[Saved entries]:
-- pv_equiv track=rewrite | github.com/BOLTB0X/PS | Programmers/KAKAO/괄호 변환.py | recur_func
-- ===== SOURCE A (Python) =====
-- def separe_p(p):
--     left, right = 0,0
--
--     # 균형잡힌 괄호인지 체크
--     for i in range(len(p)):
--         if p[i] == '(':
--             left += 1
--         elif p[i] == ')':
--             right += 1
--
--         if left == right:
--             u = p[:i + 1]
--             v = p[i + 1:]
--             break;
--     return u, v
--
-- def is_collect(p):
--     stack = []
--     for pp in p:
--         if pp == '(':
--             stack.append(pp)
--         elif pp == ')':
--             if not len(stack):
--                 return False
--             else:
--                 stack.pop()
--     if len(stack):
--         return False
--     return True
--
-- def recur_func(p):
--     result = ""
--     tmp = ""
--
--     # 1
--     if not len(p):
--         return p
--
--     # 2
--     u, v = separe_p(p)
--
--     # 3
--     if is_collect(u):
--         result = u + recur_func(v)# 3-1
--     # 4
--     else:
--         result += "(" # 4-1
--         result += recur_func(v) # 4-2
--         result += ")" # 4-3
--
--         u = u[1:-1] # 4-4
--         for uu in u:
--             if uu == '(':
--                 result += ')'
--             else:
--                 result += '('
--
--      # 4-5
--     return result
-- ===== SOURCE B (Python) =====
-- def recur_func(p):
--     pre = []
--     post = []
--     i = 0
--     n = len(p)
--     while i < n:
--         j = i
--         bal = 0
--         ok = True
--         while True:
--             c = p[j]
--             if c == '(':
--                 bal += 1
--             elif c == ')':
--                 bal -= 1
--             if bal < 0:
--                 ok = False
--             j += 1
--             if bal == 0:
--                 break
--         seg = p[i:j]
--         if ok:
--             pre.append(seg)
--         else:
--             pre.append('(')
--             post.append(')' + ''.join(')' if c == '(' else '(' for c in seg[1:-1]))
--         i = j
--     return ''.join(pre) + ''.join(reversed(post))
-- ===== Notes on version B (the rewrite author's own statement) =====
-- stated objective: faster
-- what changed: B replaces A's recursion (re-slicing the string and rebuilding the result at every level) by a single left-to-right pass over the minimal balanced-count segments, keeping two accumulators: correct segments and '(' markers are appended to a prefix list, while each wrapped/flipped part is prepended to a suffix list; the answer is prefix + reversed suffix pieces.
import Mathlib
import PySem

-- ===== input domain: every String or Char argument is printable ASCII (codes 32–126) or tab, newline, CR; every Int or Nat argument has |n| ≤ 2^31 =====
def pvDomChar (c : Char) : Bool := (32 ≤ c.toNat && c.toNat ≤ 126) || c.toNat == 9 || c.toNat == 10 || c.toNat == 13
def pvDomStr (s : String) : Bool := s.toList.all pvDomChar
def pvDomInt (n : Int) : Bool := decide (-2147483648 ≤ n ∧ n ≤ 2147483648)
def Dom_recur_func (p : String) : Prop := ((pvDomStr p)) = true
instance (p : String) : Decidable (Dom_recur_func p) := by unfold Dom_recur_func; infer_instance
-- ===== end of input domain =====

-- B replaces A's recursive slice-and-recurse (O(n^2)) by one linear left-to-right pass over
-- minimal balanced-count segments with two output accumulators (prefix parts / wrapped suffix parts).


-- ===== PORT A =====
-- separe_p: scan indices, counting '(' into left and ')' into right; break at the first index
-- where left == right.  none = the loop ends without break (Python: UnboundLocalError).
def sepAGo (p : List Char) (left right : Int) (i : Nat) (l : List Char) :
    Option (List Char × List Char) :=
  match l with
  | [] => none
  | c :: rest =>
    let left := if c = '(' then left + 1 else left
    let right := if c = ')' then right + 1 else right
    if left = right then some (p.take (i + 1), p.drop (i + 1))
    else sepAGo p left right (i + 1) rest

-- is_collect: stack simulation, exactly A's code.
def isCollectGo (stack : List Char) (l : List Char) : Bool :=
  match l with
  | [] => stack.isEmpty
  | c :: rest =>
    if c = '(' then isCollectGo ('(' :: stack) rest
    else if c = ')' then
      match stack with
      | [] => false
      | _ :: s => isCollectGo s rest
    else isCollectGo stack rest

-- A's flip loop over u[1:-1]: '(' becomes ')', anything else becomes '('.
def flipA (u : List Char) : List Char := u.map (fun c => if c = '(' then ')' else '(')

-- recur_func with fuel = length (each recursive call is on a strictly shorter suffix);
-- the `none` branch is Python's UnboundLocalError, excluded by Pre_.
def recurGoA (fuel : Nat) (l : List Char) : List Char :=
  match fuel with
  | 0 => []
  | fuel + 1 =>
    if l = [] then l
    else
      match sepAGo l 0 0 0 l with
      | none => []
      | some (u, v) =>
        if isCollectGo [] u then u ++ recurGoA fuel v
        else '(' :: (recurGoA fuel v ++ ')' :: flipA ((u.drop 1).dropLast))

def recur_func (p : String) : String := String.mk (recurGoA p.data.length p.data)

-- ===== PORT B =====
-- Source B's inner while: scan one minimal segment, tracking the running balance and the
-- ok flag (set false whenever the balance dips below 0); none = IndexError (excluded by Pre_).
def scanSegB (bal : Int) (ok : Bool) (acc : List Char) (l : List Char) :
    Option (List Char × Bool × List Char) :=
  match l with
  | [] => none
  | c :: rest =>
    let bal := if c = '(' then bal + 1 else if c = ')' then bal - 1 else bal
    let ok := if bal < 0 then false else ok
    if bal = 0 then some (acc ++ [c], ok, rest)
    else scanSegB bal ok (acc ++ [c]) rest

def flipB (u : List Char) : List Char := u.map (fun c => if c = '(' then ')' else '(')

-- Source B's outer while: one pass over the segments, appending to pre, prepending to post.
def goB (fuel : Nat) (l pre post : List Char) : List Char :=
  match fuel with
  | 0 => pre ++ post
  | fuel + 1 =>
    match l with
    | [] => pre ++ post
    | _ :: _ =>
      match scanSegB 0 true [] l with
      | none => pre ++ post
      | some (seg, ok, rest) =>
        if ok then goB fuel rest (pre ++ seg) post
        else goB fuel rest (pre ++ ['(']) ((')' :: flipB ((seg.drop 1).dropLast)) ++ post)

def recur_func_alt (p : String) : String := String.mk (goB p.data.length p.data [] [])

[PROBLEM]: In the records above, how many lines hold the string "excluded"? Give the number only.

[ANSWER BOX]: 2